Kirana mendongak menatap Alma dengan cemas. Sedangkan Inayah diam duduk di tepi ranjang dengan menunduk memilin jari-jari tangannya. "Kak Alma itu ... Inayah lagi sakit," ucap Kirana.
"Sakit?" Mendengar itu Alma benar-benar merasa khawatir secepatnya dia menghampiri Inayah. Dan berkata, "Mana yang sakit?"
Inayah menggeleng. Tidak mau berucap apa-apa.
"Kirana, Inayah kenapa?" tanya Alma.
"Sakit, Kak Alma," jawab Kirana.
Alma menghela napas pelan. Di hampirilah Kirana di usap dengan perlahan salah satu pipi tembam Kirana. Dengan senyum simpul Alma menatap Kirana. "Iya. Kakak tau kalau Inayah sakit. Jadi Kakak mau tanya di mana sakitnya? Apa Inayah habis jatuh? Atau kenapa?" ujar Alma pelan.
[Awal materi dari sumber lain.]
-- pv_equiv track=rewrite | github.com/alsonjiang/NUS-homework | CS1010E/Practical Exam 2/22-23_sem1/question3.py | min_no_of_turns
-- ===== SOURCE A (Python) =====
-- def min_no_of_turns(L: tuple) -> int:
--     moves = 0 #to count number of moves
--
--     if not L: #input is empty
--         return 0
--
--     else:
--         lst = sorted(L) #sort the array in ascending order
--         while lst: #while list is not empty [1, 1, 2, 3, 5, 6, 7, 8]
--             max_length = 1
--             max_index = 0
--
--             #find the longest consecutive subsequence
--             for i in range(len(lst)):
--                 current_length = 1
--                 while (i + current_length < len(lst)) and (lst[i + current_length] == lst[i] + current_length):
--                     #ensure subsequence does not exceed length of list AND ensure next elem is equal to one greater than current elem
--                     current_length +=1 #extend the subsequence to cover next elem
--
--                 if current_length > max_length: #once found a new longest subsequence
--                     max_length = current_length #update the max_length value
--                     max_index = i #save the starting index of the new longest subsequence
--
--             if max_length == 1: #no more consecutive subsequence, only individual numbers
--                 return moves + len(lst)
--                 #num of moves to clear individual nums = length of the array *mindblown*
--                 #eg. [3,6,9] needs 3 moves to clear 3 nums
--
--             #if there are subsequences available to clear
--             lst = lst[:max_index] + lst[max_index + max_length:]
--             #returns everything before index to be cut, and everything after index+length of subsequence
--             moves += 1
--
--     return moves
-- ===== SOURCE B (Python) =====
-- def min_no_of_turns(L: tuple) -> int:
--     moves = 0
--     lst = sorted(L)
--     while lst:
--         n = len(lst)
--         # one backward DP pass: runs[i] = length of the consecutive run starting at i
--         runs = [1] * n
--         for i in range(n - 2, -1, -1):
--             if lst[i + 1] == lst[i] + 1:
--                 runs[i] = runs[i + 1] + 1
--         best_len, best_idx = 1, 0
--         for i in range(n):
--             if runs[i] > best_len:
--                 best_len, best_idx = runs[i], i
--         if best_len == 1:
--             return moves + n
--         lst = lst[:best_idx] + lst[best_idx + best_len:]
--         moves += 1
--     return moves
-- ===== Notes on version B (the rewrite author's own statement) =====
-- stated objective: alternative
-- what changed: Each round's run lengths are computed by a single backward dynamic-programming pass (runs[i] = runs[i+1]+1 when adjacent values differ by 1) instead of A's nested rescan that re-extends every run element by element from every start index; the greedy removal loop is unchanged, so measured cost is similar on typical inputs.
import Mathlib
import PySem

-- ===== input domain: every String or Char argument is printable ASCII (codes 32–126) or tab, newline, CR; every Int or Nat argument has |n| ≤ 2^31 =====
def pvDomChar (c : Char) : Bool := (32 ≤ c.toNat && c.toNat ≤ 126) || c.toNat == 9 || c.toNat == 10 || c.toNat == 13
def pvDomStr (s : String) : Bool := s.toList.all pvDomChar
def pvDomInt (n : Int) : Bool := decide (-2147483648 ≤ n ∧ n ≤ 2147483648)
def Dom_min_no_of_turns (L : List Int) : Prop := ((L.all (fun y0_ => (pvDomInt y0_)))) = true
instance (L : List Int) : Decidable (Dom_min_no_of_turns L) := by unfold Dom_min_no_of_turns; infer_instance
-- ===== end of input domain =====

-- B replaces A's per-start-index rescan of run lengths by one backward DP pass per removal round; the greedy removal loop itself is unchanged (alternative algorithm, similar measured cost).

-- ===== PORT A =====
-- inner `while` of A: extends current_length c while lst[i+c] == lst[i] + c (fuel-bounded; fuel lst.length suffices)
def pvAW (lst : List Int) : Nat → Nat → Nat → Nat
  | 0, _, c => c
  | f+1, i, c =>
    if i + c < lst.length ∧ lst.getD (i+c) 0 = lst.getD i 0 + (c : Int)
    then pvAW lst f i (c+1) else c

-- A's `for i in range(len(lst))` scan tracking (max_length, max_index)
def pvAScan (lst : List Int) : Nat × Nat :=
  (List.range lst.length).foldl (fun m i =>
    if pvAW lst lst.length i 1 > m.1 then (pvAW lst lst.length i 1, i) else m) (1, 0)

-- A's outer `while lst:` loop (fuel-bounded; each recursive round removes ≥ 2 elements, so fuel len+1 suffices)
def pvALoop : Nat → List Int → Int → Int
  | 0, _, moves => moves
  | f+1, lst, moves =>
    if lst.isEmpty then moves
    else
      let s := pvAScan lst
      if s.1 = 1 then moves + (lst.length : Int)
      else pvALoop f (lst.take s.2 ++ lst.drop (s.2 + s.1)) (moves + 1)

def min_no_of_turns (L : List Int) : Int :=
  if L.isEmpty then 0
  else pvALoop (L.length + 1) (PySem.List.sorted L (fun x => x) false) 0

-- ===== PORT B =====
-- B's backward DP pass: runs[i] = runs[i+1] + 1 if lst[i+1] == lst[i] + 1 else 1,
-- rendered as right-to-left structural recursion (runs[i+1] = head of the suffix's runs)
def pvBRuns : List Int → List Nat
  | [] => []
  | [_] => [1]
  | x :: y :: rest =>
    let rs := pvBRuns (y :: rest)
    (if y = x + 1 then rs.headD 0 + 1 else 1) :: rs

-- B's `for i in range(n)` scan over the precomputed runs, tracking (best_len, best_idx)
def pvBScan (lst : List Int) : Nat × Nat :=
  (List.range lst.length).foldl (fun m i =>
    if (pvBRuns lst).getD i 1 > m.1 then ((pvBRuns lst).getD i 1, i) else m) (1, 0)

-- B's outer `while lst:` loop (same fuel bound as A's)
def pvBLoop : Nat → List Int → Int → Int
  | 0, _, moves => moves
  | f+1, lst, moves =>
    if lst.isEmpty then moves
    else
      let s := pvBScan lst
      if s.1 = 1 then moves + (lst.length : Int)
      else pvBLoop f (lst.take s.2 ++ lst.drop (s.2 + s.1)) (moves + 1)

def min_no_of_turns_alt (L : List Int) : Int :=
  pvBLoop (L.length + 1) (PySem.List.sorted L (fun x => x) false) 0

-- ===== PRECONDITION & SPEC =====
def Spec_min_no_of_turns (L : List Int) (out : Int) : Prop := out = min_no_of_turns_alt L
instance (L : List Int) (out : Int) : Decidable (Spec_min_no_of_turns L out) := by unfold Spec_min_no_of_turns; infer_instance

-- ===== CLAIM (what is proved, stated in full; the proofs are below) =====
def Claim_equal_min_no_of_turns : Prop := ∀ (L : List Int), Dom_min_no_of_turns L → Spec_min_no_of_turns L (min_no_of_turns L)

-- ===== LEMMAS AND PROOFS =====

-- the inner-while function ignores a cons'd head when the start index is shifted by one
theorem pvAW_shift (x : Int) : ∀ (f : Nat) (lst : List Int) (i c : Nat),
    pvAW (x :: lst) f (i+1) c = pvAW lst f i c := by
  intro f
  induction f with
  | zero => intro lst i c; rfl
  | succ f ih =>
    intro lst i c
    have hidx : i + 1 + c = (i + c) + 1 := by omega
    simp only [pvAW, hidx, List.getD_cons_succ, List.length_cons, Nat.add_lt_add_iff_right]
    split_ifs with h
    · exact ih lst i (c+1)
    · rfl

-- extending a run across the head: if lst starts with x+1 then the run at 0 in (x :: lst) is one longer
theorem pvAW_ext (x : Int) : ∀ (f : Nat) (lst : List Int) (c : Nat),
    lst.getD 0 0 = x + 1 →
    pvAW (x :: lst) f 0 (c+1) = pvAW lst f 0 c + 1 := by
  intro f
  induction f with
  | zero => intro lst c h; rfl
  | succ f ih =>
    intro lst c h
    have hcond : (0 + (c+1) < (x :: lst).length ∧ (x :: lst).getD (0 + (c+1)) 0 = (x :: lst).getD 0 0 + ((c+1 : Nat) : Int))
        ↔ (0 + c < lst.length ∧ lst.getD (0 + c) 0 = lst.getD 0 0 + ((c : Nat) : Int)) := by
      simp only [Nat.zero_add, List.length_cons, List.getD_cons_succ, List.getD_cons_zero,
        Nat.add_lt_add_iff_right, h]
      constructor
      · rintro ⟨h1, h2⟩; exact ⟨h1, by push_cast at h2 ⊢; linarith⟩
      · rintro ⟨h1, h2⟩; exact ⟨h1, by push_cast at h2 ⊢; linarith⟩
    simp only [pvAW]
    split_ifs with h1 h2 h2
    · exact ih lst (c+1) h
    · exact absurd (hcond.mp h1) h2
    · exact absurd (hcond.mpr h2) h1
    · rfl

-- fuel stability: any fuel ≥ lst.length - (i+c) gives the same answer
theorem pvAW_stable : ∀ (f f' : Nat) (lst : List Int) (i c : Nat),
    lst.length ≤ i + c + f → lst.length ≤ i + c + f' →
    pvAW lst f i c = pvAW lst f' i c := by
  intro f
  induction f with
  | zero =>
    intro f' lst i c h h'
    cases f' with
    | zero => rfl
    | succ g =>
      have hlt : ¬ (i + c < lst.length) := by omega
      simp [pvAW, hlt]
  | succ f ih =>
    intro f' lst i c h h'
    cases f' with
    | zero =>
      have hlt : ¬ (i + c < lst.length) := by omega
      simp [pvAW, hlt]
    | succ g =>
      simp only [pvAW]
      split_ifs with hc
      · exact ih g lst i (c+1) (by omega) (by omega)
      · rfl

theorem pvBRuns_length : ∀ (lst : List Int), (pvBRuns lst).length = lst.length := by
  intro lst
  induction lst using pvBRuns.induct with
  | case1 => rfl
  | case2 _ => rfl
  | case3 x y rest ih => simp [pvBRuns]; simpa [pvBRuns] using ih

-- the DP run value equals A's rescanned run length, at every in-range index
theorem pvRunsEq : ∀ (lst : List Int) (i : Nat), i < lst.length →
    (pvBRuns lst).getD i 1 = pvAW lst lst.length i 1 := by
  intro lst
  induction lst using pvBRuns.induct with
  | case1 => intro i hi; simp at hi
  | case2 x =>
    intro i hi
    have : i = 0 := by simpa using hi
    subst this
    simp [pvBRuns, pvAW]
  | case3 x y rest ih =>
    intro i hi
    cases i with
    | zero =>
      by_cases hy : y = x + 1
      · have hne : pvBRuns (y :: rest) ≠ [] := by
          intro h
          have hl := pvBRuns_length (y :: rest)
          rw [h] at hl
          simp at hl
        obtain ⟨r, rs, hr⟩ := List.exists_cons_of_ne_nil hne
        have h0 : (y :: rest).getD 0 0 = x + 1 := by simp [hy]
        have hext := pvAW_ext x ((y :: rest).length + 1) (y :: rest) 0 h0
        simp only [Nat.zero_add] at hext
        have hstep : pvAW (y :: rest) ((y :: rest).length + 1) 0 0
            = pvAW (y :: rest) ((y :: rest).length) 0 1 := by
          simp [pvAW]
        have hih := ih 0 (by simp)
        have hfuel : (x :: y :: rest).length = (y :: rest).length + 1 := by simp
        have hB : pvBRuns (x :: y :: rest) = (r + 1) :: r :: rs := by
          simp only [pvBRuns]
          rw [hr]
          simp [hy]
        rw [hfuel, hext, hstep, ← hih, hB, hr]
        simp
      · have hfuel : (x :: y :: rest).length = rest.length + 1 + 1 := by simp
        rw [hfuel]
        simp [pvBRuns, pvAW, hy]
    | succ j =>
      have hj : j < (y :: rest).length := by simpa using hi
      have hih := ih j hj
      have hshift := pvAW_shift x ((x :: y :: rest).length) (y :: rest) j 1
      have hstable := pvAW_stable ((x :: y :: rest).length) ((y :: rest).length) (y :: rest) j 1
        (by simp only [List.length_cons]; omega) (by simp only [List.length_cons]; omega)
      calc (pvBRuns (x :: y :: rest)).getD (j+1) 1
          = (pvBRuns (y :: rest)).getD j 1 := by simp [pvBRuns]
        _ = pvAW (y :: rest) ((y :: rest).length) j 1 := hih
        _ = pvAW (y :: rest) ((x :: y :: rest).length) j 1 := hstable.symm
        _ = pvAW (x :: y :: rest) ((x :: y :: rest).length) (j+1) 1 := hshift.symm

theorem pvScanEq (lst : List Int) : pvBScan lst = pvAScan lst := by
  unfold pvBScan pvAScan
  apply PySem.List.foldl_congr_mem
  intro acc i hi
  have hlt : i < lst.length := List.mem_range.mp hi
  rw [pvRunsEq lst i hlt]

theorem pvLoopEq : ∀ (f : Nat) (lst : List Int) (moves : Int),
    pvBLoop f lst moves = pvALoop f lst moves := by
  intro f
  induction f with
  | zero => intro lst moves; rfl
  | succ f ih =>
    intro lst moves
    simp only [pvBLoop, pvALoop, pvScanEq]
    split_ifs
    · rfl
    · rfl
    · exact ih _ _

-- ===== VERDICT (by name: the statement is the Claim_ definition above) =====
theorem min_no_of_turns_spec : Claim_equal_min_no_of_turns := by
  intro L _
  unfold Spec_min_no_of_turns min_no_of_turns min_no_of_turns_alt
  cases L with
  | nil => rfl
  | cons x t => simp [pvLoopEq]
Kirana berjalan menghampiri Inayah. Dan jari telunjuk kanan milik Kirana mencolek lengan kiri Inayah yang barangkali akan membuat Inayah berbicara kepada Alma. "Kamu sana bilang ke Kak Alma, Nay," lirih Kirana.
"I-itu Kak itu aku berdarah," ucap Inayah dengan menunduk dalam.
Alma menghampiri Inayah lagi, ia bersimpuh di telitinya setiap wajah dan tubuh Inayah. Di mulai dari menyikap kerudung paris untuk melihat leher Inayah, menyikap rok panjang yang di pakai Inayah untuk melihat keadaan lutut serta kaki bagian lainnya. Dan yang terakhir baju lengan panjang Inayah di lepih dengan perlahan lantas di lihatnya lengan serta siku Inayah dalam keadaan baik-baik saja.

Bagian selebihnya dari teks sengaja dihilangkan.